### EXERCISE BRIEF
Find and copy each line of the records where the string "unfold" shows up.

+++

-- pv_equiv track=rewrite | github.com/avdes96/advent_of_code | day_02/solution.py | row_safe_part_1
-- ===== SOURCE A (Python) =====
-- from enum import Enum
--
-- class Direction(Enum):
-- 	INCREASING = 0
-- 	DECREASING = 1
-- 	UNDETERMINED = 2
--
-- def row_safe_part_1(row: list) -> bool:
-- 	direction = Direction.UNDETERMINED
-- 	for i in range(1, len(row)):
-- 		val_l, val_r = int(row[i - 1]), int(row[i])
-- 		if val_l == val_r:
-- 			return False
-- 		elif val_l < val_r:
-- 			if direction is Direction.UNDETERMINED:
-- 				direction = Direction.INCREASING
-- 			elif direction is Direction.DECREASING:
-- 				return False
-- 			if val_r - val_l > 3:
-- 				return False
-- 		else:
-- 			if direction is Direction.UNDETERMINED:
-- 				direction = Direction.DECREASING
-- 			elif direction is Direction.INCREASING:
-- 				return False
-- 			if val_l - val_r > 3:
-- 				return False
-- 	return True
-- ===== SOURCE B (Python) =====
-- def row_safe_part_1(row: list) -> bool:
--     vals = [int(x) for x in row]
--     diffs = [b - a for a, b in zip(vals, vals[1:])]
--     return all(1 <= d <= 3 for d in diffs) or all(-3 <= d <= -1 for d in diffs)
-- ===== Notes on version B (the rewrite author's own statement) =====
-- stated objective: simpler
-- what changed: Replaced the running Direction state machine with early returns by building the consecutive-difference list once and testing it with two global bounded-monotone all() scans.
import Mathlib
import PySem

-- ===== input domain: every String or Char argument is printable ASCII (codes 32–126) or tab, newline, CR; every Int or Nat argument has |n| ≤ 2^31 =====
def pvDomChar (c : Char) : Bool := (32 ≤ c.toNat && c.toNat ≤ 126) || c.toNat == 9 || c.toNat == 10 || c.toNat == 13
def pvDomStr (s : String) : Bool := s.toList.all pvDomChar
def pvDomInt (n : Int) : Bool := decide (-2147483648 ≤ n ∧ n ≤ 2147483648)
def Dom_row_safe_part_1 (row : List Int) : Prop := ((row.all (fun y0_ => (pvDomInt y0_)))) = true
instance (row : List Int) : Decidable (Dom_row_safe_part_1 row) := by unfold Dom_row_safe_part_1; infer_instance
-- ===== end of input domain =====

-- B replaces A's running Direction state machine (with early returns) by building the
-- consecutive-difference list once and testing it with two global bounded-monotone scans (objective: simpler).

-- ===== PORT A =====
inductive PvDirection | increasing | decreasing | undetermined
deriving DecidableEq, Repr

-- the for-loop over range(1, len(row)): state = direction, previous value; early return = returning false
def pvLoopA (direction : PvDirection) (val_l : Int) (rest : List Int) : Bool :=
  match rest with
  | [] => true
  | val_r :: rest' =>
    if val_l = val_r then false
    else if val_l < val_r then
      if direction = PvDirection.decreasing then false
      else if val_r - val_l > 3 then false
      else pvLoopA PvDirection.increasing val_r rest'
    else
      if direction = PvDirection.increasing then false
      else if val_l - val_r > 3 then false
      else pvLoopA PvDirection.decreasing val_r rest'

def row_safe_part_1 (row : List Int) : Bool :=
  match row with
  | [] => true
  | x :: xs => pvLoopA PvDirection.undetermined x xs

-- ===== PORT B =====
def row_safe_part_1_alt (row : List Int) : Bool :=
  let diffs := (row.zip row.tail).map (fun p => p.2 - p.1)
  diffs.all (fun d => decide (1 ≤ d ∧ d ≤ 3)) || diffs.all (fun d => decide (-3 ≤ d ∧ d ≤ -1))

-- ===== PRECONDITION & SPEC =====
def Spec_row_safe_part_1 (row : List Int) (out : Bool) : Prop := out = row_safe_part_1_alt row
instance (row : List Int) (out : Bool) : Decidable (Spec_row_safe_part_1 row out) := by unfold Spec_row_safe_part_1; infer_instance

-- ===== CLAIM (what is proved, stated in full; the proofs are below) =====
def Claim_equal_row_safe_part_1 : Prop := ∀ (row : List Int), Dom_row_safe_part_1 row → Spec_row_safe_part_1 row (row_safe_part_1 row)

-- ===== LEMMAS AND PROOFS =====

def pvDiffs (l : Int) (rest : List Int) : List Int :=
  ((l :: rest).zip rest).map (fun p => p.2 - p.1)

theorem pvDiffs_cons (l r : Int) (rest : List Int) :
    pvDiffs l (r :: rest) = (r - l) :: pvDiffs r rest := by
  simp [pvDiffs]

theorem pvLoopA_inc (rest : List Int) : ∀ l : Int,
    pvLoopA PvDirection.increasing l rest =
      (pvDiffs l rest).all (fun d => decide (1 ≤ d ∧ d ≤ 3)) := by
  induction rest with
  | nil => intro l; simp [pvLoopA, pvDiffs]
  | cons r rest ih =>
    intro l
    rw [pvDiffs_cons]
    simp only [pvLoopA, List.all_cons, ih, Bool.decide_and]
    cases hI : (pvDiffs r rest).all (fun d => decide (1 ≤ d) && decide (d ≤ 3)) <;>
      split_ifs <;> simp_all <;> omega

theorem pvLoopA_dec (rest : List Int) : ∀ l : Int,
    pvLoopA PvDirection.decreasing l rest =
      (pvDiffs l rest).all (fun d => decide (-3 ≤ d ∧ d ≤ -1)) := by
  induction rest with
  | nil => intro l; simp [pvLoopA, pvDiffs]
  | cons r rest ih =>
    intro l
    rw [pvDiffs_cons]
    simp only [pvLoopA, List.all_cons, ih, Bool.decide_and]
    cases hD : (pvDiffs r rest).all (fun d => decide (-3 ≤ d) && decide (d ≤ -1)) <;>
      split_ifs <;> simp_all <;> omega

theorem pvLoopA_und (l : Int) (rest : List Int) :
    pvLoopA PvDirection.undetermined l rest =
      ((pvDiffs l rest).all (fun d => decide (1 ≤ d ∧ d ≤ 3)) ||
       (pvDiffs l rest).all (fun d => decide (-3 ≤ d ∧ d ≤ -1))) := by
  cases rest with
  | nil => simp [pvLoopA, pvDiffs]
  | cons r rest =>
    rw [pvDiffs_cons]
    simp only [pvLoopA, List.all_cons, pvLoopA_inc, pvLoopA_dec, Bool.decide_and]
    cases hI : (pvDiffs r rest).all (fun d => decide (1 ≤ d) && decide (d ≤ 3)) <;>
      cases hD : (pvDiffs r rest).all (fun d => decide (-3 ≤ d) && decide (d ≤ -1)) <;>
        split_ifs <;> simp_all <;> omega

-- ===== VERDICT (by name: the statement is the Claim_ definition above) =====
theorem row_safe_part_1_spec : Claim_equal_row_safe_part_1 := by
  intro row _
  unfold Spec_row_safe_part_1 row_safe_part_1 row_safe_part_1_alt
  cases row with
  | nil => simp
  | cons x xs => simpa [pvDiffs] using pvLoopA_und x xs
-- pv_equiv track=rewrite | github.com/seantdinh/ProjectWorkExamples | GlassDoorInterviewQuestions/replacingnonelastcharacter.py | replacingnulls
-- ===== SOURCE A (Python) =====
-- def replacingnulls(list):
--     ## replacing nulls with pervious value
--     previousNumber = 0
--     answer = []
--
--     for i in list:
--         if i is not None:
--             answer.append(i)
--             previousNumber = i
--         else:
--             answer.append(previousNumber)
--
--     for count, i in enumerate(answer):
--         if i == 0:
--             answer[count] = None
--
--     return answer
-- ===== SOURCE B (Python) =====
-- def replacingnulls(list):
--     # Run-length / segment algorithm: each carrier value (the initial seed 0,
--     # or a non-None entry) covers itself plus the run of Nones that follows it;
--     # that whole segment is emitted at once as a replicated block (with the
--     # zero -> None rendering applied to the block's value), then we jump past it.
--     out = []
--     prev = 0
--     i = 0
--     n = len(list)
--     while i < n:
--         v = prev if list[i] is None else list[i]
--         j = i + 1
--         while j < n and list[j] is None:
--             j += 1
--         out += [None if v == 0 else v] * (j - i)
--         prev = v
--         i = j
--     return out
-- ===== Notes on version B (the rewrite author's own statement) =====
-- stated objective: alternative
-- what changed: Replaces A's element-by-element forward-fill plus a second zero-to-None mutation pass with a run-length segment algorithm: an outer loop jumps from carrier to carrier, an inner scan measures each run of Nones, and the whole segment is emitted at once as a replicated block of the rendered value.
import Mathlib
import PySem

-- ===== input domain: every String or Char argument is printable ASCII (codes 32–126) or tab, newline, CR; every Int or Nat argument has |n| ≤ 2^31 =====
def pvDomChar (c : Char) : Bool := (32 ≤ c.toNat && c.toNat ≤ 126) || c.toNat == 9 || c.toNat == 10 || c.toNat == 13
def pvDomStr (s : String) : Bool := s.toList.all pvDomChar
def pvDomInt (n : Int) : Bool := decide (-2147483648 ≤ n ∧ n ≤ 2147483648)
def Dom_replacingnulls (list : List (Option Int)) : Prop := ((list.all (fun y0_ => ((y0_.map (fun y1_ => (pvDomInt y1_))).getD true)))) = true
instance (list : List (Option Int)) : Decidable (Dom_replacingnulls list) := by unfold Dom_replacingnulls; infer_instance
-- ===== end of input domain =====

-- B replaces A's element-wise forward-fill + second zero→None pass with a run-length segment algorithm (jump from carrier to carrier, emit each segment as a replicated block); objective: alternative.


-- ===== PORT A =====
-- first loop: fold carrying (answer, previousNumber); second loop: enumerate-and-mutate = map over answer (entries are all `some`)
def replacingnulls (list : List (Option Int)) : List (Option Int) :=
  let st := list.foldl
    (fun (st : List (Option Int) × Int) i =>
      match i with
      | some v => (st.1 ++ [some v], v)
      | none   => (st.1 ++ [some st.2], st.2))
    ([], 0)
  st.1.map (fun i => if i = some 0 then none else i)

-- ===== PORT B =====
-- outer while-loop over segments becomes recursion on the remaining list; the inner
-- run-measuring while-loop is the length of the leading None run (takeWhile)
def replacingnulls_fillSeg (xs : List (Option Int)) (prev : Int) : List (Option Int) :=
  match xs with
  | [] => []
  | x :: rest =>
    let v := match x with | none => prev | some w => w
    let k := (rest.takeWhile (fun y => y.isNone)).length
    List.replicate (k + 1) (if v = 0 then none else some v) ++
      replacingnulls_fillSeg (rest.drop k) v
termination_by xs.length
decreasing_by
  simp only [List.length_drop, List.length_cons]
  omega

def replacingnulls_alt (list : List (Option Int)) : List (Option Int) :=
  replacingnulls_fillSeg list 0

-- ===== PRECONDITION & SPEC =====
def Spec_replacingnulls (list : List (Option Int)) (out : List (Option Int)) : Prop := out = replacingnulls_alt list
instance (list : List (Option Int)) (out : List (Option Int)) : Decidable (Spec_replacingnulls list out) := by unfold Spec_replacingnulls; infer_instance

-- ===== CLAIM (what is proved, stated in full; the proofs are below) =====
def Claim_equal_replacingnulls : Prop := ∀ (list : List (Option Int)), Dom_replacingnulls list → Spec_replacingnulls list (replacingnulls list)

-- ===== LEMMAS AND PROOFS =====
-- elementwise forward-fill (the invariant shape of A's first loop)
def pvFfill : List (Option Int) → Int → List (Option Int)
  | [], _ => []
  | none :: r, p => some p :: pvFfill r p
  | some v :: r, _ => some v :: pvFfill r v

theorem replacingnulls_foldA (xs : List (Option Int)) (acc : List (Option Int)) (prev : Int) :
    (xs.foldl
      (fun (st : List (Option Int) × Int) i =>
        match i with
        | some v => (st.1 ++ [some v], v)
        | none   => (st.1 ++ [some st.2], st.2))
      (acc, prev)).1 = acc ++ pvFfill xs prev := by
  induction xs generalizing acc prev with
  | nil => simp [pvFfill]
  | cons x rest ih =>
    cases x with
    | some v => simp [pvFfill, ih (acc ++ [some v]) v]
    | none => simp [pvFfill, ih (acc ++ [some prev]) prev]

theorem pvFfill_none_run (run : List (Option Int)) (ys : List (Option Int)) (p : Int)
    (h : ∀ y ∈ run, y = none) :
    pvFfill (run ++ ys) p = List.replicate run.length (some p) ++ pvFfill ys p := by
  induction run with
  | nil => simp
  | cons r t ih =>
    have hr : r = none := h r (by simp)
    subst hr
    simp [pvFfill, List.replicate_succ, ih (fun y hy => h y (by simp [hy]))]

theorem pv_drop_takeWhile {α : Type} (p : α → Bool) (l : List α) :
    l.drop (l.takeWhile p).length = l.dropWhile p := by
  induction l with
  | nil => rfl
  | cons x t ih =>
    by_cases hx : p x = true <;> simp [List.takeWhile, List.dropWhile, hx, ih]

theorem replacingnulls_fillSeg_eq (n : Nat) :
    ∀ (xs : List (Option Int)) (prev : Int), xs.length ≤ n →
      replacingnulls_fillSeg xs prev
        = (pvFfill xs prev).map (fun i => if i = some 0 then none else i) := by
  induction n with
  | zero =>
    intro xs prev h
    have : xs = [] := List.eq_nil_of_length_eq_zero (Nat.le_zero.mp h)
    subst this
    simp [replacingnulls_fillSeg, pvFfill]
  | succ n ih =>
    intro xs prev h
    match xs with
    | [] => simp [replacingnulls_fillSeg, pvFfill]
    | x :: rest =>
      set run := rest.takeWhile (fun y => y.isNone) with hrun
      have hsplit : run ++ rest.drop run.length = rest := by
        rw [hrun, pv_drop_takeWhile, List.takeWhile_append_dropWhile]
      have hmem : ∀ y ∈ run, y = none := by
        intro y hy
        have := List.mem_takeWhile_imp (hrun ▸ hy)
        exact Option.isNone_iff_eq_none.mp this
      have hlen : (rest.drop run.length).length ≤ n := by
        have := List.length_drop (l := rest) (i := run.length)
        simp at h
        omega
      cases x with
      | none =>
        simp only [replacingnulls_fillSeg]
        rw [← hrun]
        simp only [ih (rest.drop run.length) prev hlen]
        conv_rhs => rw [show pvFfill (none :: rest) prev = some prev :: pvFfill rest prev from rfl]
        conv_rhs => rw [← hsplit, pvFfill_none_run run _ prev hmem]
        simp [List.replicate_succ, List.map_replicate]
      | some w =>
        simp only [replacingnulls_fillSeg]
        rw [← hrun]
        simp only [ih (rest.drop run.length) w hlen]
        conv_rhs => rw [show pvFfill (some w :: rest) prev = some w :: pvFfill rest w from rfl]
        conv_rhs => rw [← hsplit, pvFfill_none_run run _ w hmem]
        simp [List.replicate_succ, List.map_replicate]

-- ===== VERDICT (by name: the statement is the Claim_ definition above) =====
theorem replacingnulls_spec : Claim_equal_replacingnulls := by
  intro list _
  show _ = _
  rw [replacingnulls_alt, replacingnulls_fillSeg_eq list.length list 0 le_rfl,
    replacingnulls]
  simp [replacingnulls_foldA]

+++

### WORKED SOLUTION
instance (row : List Int) : Decidable (Dom_row_safe_part_1 row) := by unfold Dom_row_safe_part_1; infer_instance
instance (row : List Int) (out : Bool) : Decidable (Spec_row_safe_part_1 row out) := by unfold Spec_row_safe_part_1; infer_instance
  unfold Spec_row_safe_part_1 row_safe_part_1 row_safe_part_1_alt
instance (list : List (Option Int)) : Decidable (Dom_replacingnulls list) := by unfold Dom_replacingnulls; infer_instance
instance (list : List (Option Int)) (out : List (Option Int)) : Decidable (Spec_replacingnulls list out) := by unfold Spec_replacingnulls; infer_instance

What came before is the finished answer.